Transcribe the listing below only from the line with "def Spec_get_end_of_typename (line" up to and including the line with "pvLoopA line cs init depth index".

══════════

-- pv_equiv track=rewrite | github.com/Fadis/vulkan2json | generator/vulkan_header_parser/get_end_of_typename.py | get_end_of_typename
-- ===== SOURCE A (Python) =====
-- def get_end_of_typename( line ):
--   init = True
--   depth = 0
--   index = 0
--   prefix_end = 0
--   end_candidate = 0
--   keywords=set( [ 'struct', 'const', 'volatile', 'static', '*', '&', '&&' ] )
--   for c in line.rstrip():
--     if not c.isspace() and init:
--       init = False
--     elif c.isspace() and depth == 0 and not init:
--       if line[prefix_end:index].lstrip().rstrip() in keywords:
--         if end_candidate != 0:
--           end_candidate = index
--         prefix_end = index
--         init = True
--       elif end_candidate == 0:
--         end_candidate = index
--         prefix_end = index
--         init = True
--       else:
--         return end_candidate
--     elif c == '<':
--       depth += 1
--     elif c == '>':
--       depth -= 1
--     index += 1
--   if line[prefix_end:index].lstrip().rstrip() in keywords:
--     return index
--   elif end_candidate == 0:
--     return index
--   else:
--     return end_candidate
-- ===== SOURCE B (Python) =====
-- def get_end_of_typename(line):
--     keywords = set(['struct', 'const', 'volatile', 'static', '*', '&', '&&'])
--     s = line.rstrip()
--     # pass 1: end index of every depth-0 whitespace-terminated token, plus len(s) as final end
--     ends = []
--     in_token = False
--     depth = 0
--     for i, c in enumerate(s):
--         if c.isspace():
--             if in_token and depth == 0:
--                 ends.append(i)
--                 in_token = False
--         elif not in_token:
--             in_token = True
--         elif c == '<':
--             depth += 1
--         elif c == '>':
--             depth -= 1
--     ends.append(len(s))
--     # pass 2: keyword/typename logic over tokens
--     prev = 0
--     end_candidate = 0
--     for e in ends[:-1]:
--         tok = line[prev:e].strip()
--         prev = e
--         if tok in keywords:
--             if end_candidate != 0:
--                 end_candidate = e
--         elif end_candidate == 0:
--             end_candidate = e
--         else:
--             return end_candidate
--     last = ends[-1]
--     if line[prev:last].strip() in keywords:
--         return last
--     if end_candidate == 0:
--         return last
--     return end_candidate
-- ===== Notes on version B (the rewrite author's own statement) =====
-- stated objective: alternative
-- what changed: A's single character loop that interleaves token scanning with the keyword/typename decision (five mutable state variables) is split into two passes: a tokenizer that records the end index of each depth-0 whitespace-terminated token, then a per-token loop applying the keyword logic.
import Mathlib
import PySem

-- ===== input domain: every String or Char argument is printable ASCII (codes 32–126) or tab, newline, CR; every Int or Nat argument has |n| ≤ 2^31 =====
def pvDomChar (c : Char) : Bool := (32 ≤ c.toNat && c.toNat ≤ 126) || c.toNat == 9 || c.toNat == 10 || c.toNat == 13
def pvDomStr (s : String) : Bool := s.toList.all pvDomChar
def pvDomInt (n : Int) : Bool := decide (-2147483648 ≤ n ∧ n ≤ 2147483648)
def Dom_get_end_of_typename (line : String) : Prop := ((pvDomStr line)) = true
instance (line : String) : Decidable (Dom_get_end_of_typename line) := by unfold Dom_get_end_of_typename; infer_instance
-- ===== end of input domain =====

-- B replaces A's fused character loop (five mutable variables, token logic interleaved with
-- scanning) by two simple passes: tokenize into end indices, then run the keyword logic per token.

-- ===== PORT A =====
-- keywords = set([...])
def pvKeywords : PySem.Set (List Char) :=
  PySem.Set.ofList
    ["struct".toList, "const".toList, "volatile".toList, "static".toList,
     "*".toList, "&".toList, "&&".toList]

-- the 'for c in line.rstrip():' loop with state (init, depth, index, prefix_end, end_candidate),
-- followed by the post-loop tail; early 'return end_candidate' is the non-recursive branch
def pvLoopA (line : List Char) : List Char → Bool → Int → Int → Int → Int → Int
  | [], _, _, index, prefix_end, end_candidate =>
      if pvKeywords.contains
          (PySem.Chars.rstrip (PySem.Chars.lstrip
            (PySem.List.slice line (some prefix_end) (some index)))) then index
      else if end_candidate == 0 then index
      else end_candidate
  | c :: cs, init, depth, index, prefix_end, end_candidate =>
      if !PySem.Chars.isspace c && init then
        pvLoopA line cs false depth (index + 1) prefix_end end_candidate
      else if PySem.Chars.isspace c && depth == 0 && !init then
        if pvKeywords.contains
            (PySem.Chars.rstrip (PySem.Chars.lstrip
              (PySem.List.slice line (some prefix_end) (some index)))) then
          pvLoopA line cs true depth (index + 1) index
            (if end_candidate != 0 then index else end_candidate)
        else if end_candidate == 0 then
          pvLoopA line cs true depth (index + 1) index index
        else end_candidate
      else if c == '<' then
        pvLoopA line cs init (depth + 1) (index + 1) prefix_end end_candidate
      else if c == '>' then
        pvLoopA line cs init (depth - 1) (index + 1) prefix_end end_candidate
      else
        pvLoopA line cs init depth (index + 1) prefix_end end_candidate

def get_end_of_typename (line : String) : Int :=
  pvLoopA line.toList (PySem.Chars.rstrip line.toList) true 0 0 0 0

-- ===== PORT B =====
-- pass 1: end index of every depth-0 whitespace-terminated token, plus len(s) as final end
def pvTokenize : List Char → Bool → Int → Int → List Int
  | [], _, _, i => [i]
  | c :: cs, inTok, depth, i =>
      if PySem.Chars.isspace c then
        if inTok && depth == 0 then i :: pvTokenize cs false depth (i + 1)
        else pvTokenize cs inTok depth (i + 1)
      else if !inTok then pvTokenize cs true depth (i + 1)
      else if c == '<' then pvTokenize cs inTok (depth + 1) (i + 1)
      else if c == '>' then pvTokenize cs inTok (depth - 1) (i + 1)
      else pvTokenize cs inTok depth (i + 1)

-- pass 2: keyword/typename logic over tokens (last entry of ends is the final token's end)
def pvProcess (line : List Char) : List Int → Int → Int → Int
  | [last], prev, end_candidate =>
      if pvKeywords.contains
          (PySem.Chars.strip (PySem.List.slice line (some prev) (some last))) then last
      else if end_candidate == 0 then last
      else end_candidate
  | e :: rest, prev, end_candidate =>
      if pvKeywords.contains
          (PySem.Chars.strip (PySem.List.slice line (some prev) (some e))) then
        pvProcess line rest e (if end_candidate != 0 then e else end_candidate)
      else if end_candidate == 0 then pvProcess line rest e e
      else end_candidate
  | [], _, end_candidate => end_candidate   -- unreachable: ends is never empty

def get_end_of_typename_alt (line : String) : Int :=
  pvProcess line.toList (pvTokenize (PySem.Chars.rstrip line.toList) false 0 0) 0 0

-- ===== PRECONDITION & SPEC =====
def Spec_get_end_of_typename (line : String) (out : Int) : Prop := out = get_end_of_typename_alt line
instance (line : String) (out : Int) : Decidable (Spec_get_end_of_typename line out) := by unfold Spec_get_end_of_typename; infer_instance

-- ===== CLAIM (what is proved, stated in full; the proofs are below) =====
def Claim_equal_get_end_of_typename : Prop := ∀ (line : String), Dom_get_end_of_typename line → Spec_get_end_of_typename line (get_end_of_typename line)

-- ===== LEMMAS AND PROOFS =====

-- fusion: A's single interleaved loop equals tokenize-then-process from matching states
theorem pvFuse (line : List Char) : ∀ (cs : List Char) (init : Bool) (depth index prefix_end ec : Int),
    pvLoopA line cs init depth index prefix_end ec
      = pvProcess line (pvTokenize cs (!init) depth index) prefix_end ec := by
  intro cs
  induction cs with
  | nil =>
      intro init depth index prefix_end ec
      simp [pvLoopA, pvTokenize, pvProcess, PySem.Chars.strip]
  | cons c cs ih =>
      intro init depth index prefix_end ec
      by_cases hs : PySem.Chars.isspace c = true
      · by_cases hi : init = true
        · -- space while between tokens: state unchanged
          have hns : c ≠ '<' ∧ c ≠ '>' := by
            constructor <;> rintro rfl <;> simp [PySem.Chars.isspace] at hs
          simp [pvLoopA, pvTokenize, hs, hi, hns.1, hns.2, ih]
        · -- space inside a token
          simp only [Bool.not_eq_true] at hi
          by_cases hd : depth == 0
          · -- token ends here
            have hns : c ≠ '<' ∧ c ≠ '>' := by
              constructor <;> rintro rfl <;> simp [PySem.Chars.isspace] at hs
            subst hi
            rcases h : pvTokenize cs false depth (index + 1) with _ | ⟨e, rest⟩
            · -- tokenize never returns []
              exfalso
              have : ∀ (l : List Char) (b : Bool) (d i : Int), pvTokenize l b d i ≠ [] := by
                intro l
                induction l with
                | nil => intro b d i; simp [pvTokenize]
                | cons x xs ihx => intro b d i; simp only [pvTokenize]; split_ifs <;> simp [ihx]
              exact this cs false depth (index + 1) h
            · have ihh : ∀ pe ec, pvLoopA line cs true depth (index + 1) pe ec
                  = pvProcess line (e :: rest) pe ec := by
                intro pe ec
                simpa [h] using ih true depth (index + 1) pe ec
              simp only [pvLoopA, pvTokenize, hs, hd, Bool.not_false, Bool.and_self,
                if_true, Bool.not_true, h]
              simp only [pvProcess, PySem.Chars.strip]
              split_ifs <;> simp_all
          · -- depth ≠ 0: stay inside token
            have hns : c ≠ '<' ∧ c ≠ '>' := by
              constructor <;> rintro rfl <;> simp [PySem.Chars.isspace] at hs
            subst hi
            simp [pvLoopA, pvTokenize, hs, hd, hns.1, hns.2, ih]
      · -- non-space character
        simp only [Bool.not_eq_true] at hs
        by_cases hi : init = true
        · -- token starts: no depth change even for '<'/'>'
          subst hi
          simp [pvLoopA, pvTokenize, hs, ih]
        · simp only [Bool.not_eq_true] at hi
          subst hi
          by_cases hlt : c = '<'
          · subst hlt; simp [pvLoopA, pvTokenize, hs, ih]
          · by_cases hgt : c = '>'
            · subst hgt; simp [pvLoopA, pvTokenize, hs, ih]
            · simp [pvLoopA, pvTokenize, hs, hlt, hgt, ih]

-- ===== VERDICT (by name: the statement is the Claim_ definition above) =====
theorem get_end_of_typename_spec : Claim_equal_get_end_of_typename := by
  intro line _
  show get_end_of_typename line = get_end_of_typename_alt line
  simpa [get_end_of_typename, get_end_of_typename_alt] using
    pvFuse line.toList (PySem.Chars.rstrip line.toList) true 0 0 0 0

══════════

*RESPONSE TO THE TASK*:
def Spec_get_end_of_typename (line : String) (out : Int) : Prop := out = get_end_of_typename_alt line
instance (line : String) (out : Int) : Decidable (Spec_get_end_of_typename line out) := by unfold Spec_get_end_of_typename; infer_instance

-- ===== CLAIM (what is proved, stated in full; the proofs are below) =====
def Claim_equal_get_end_of_typename : Prop := ∀ (line : String), Dom_get_end_of_typename line → Spec_get_end_of_typename line (get_end_of_typename line)

-- ===== LEMMAS AND PROOFS =====

-- fusion: A's single interleaved loop equals tokenize-then-process from matching states
theorem pvFuse (line : List Char) : ∀ (cs : List Char) (init : Bool) (depth index prefix_end ec : Int),
    pvLoopA line cs init depth index prefix_end ec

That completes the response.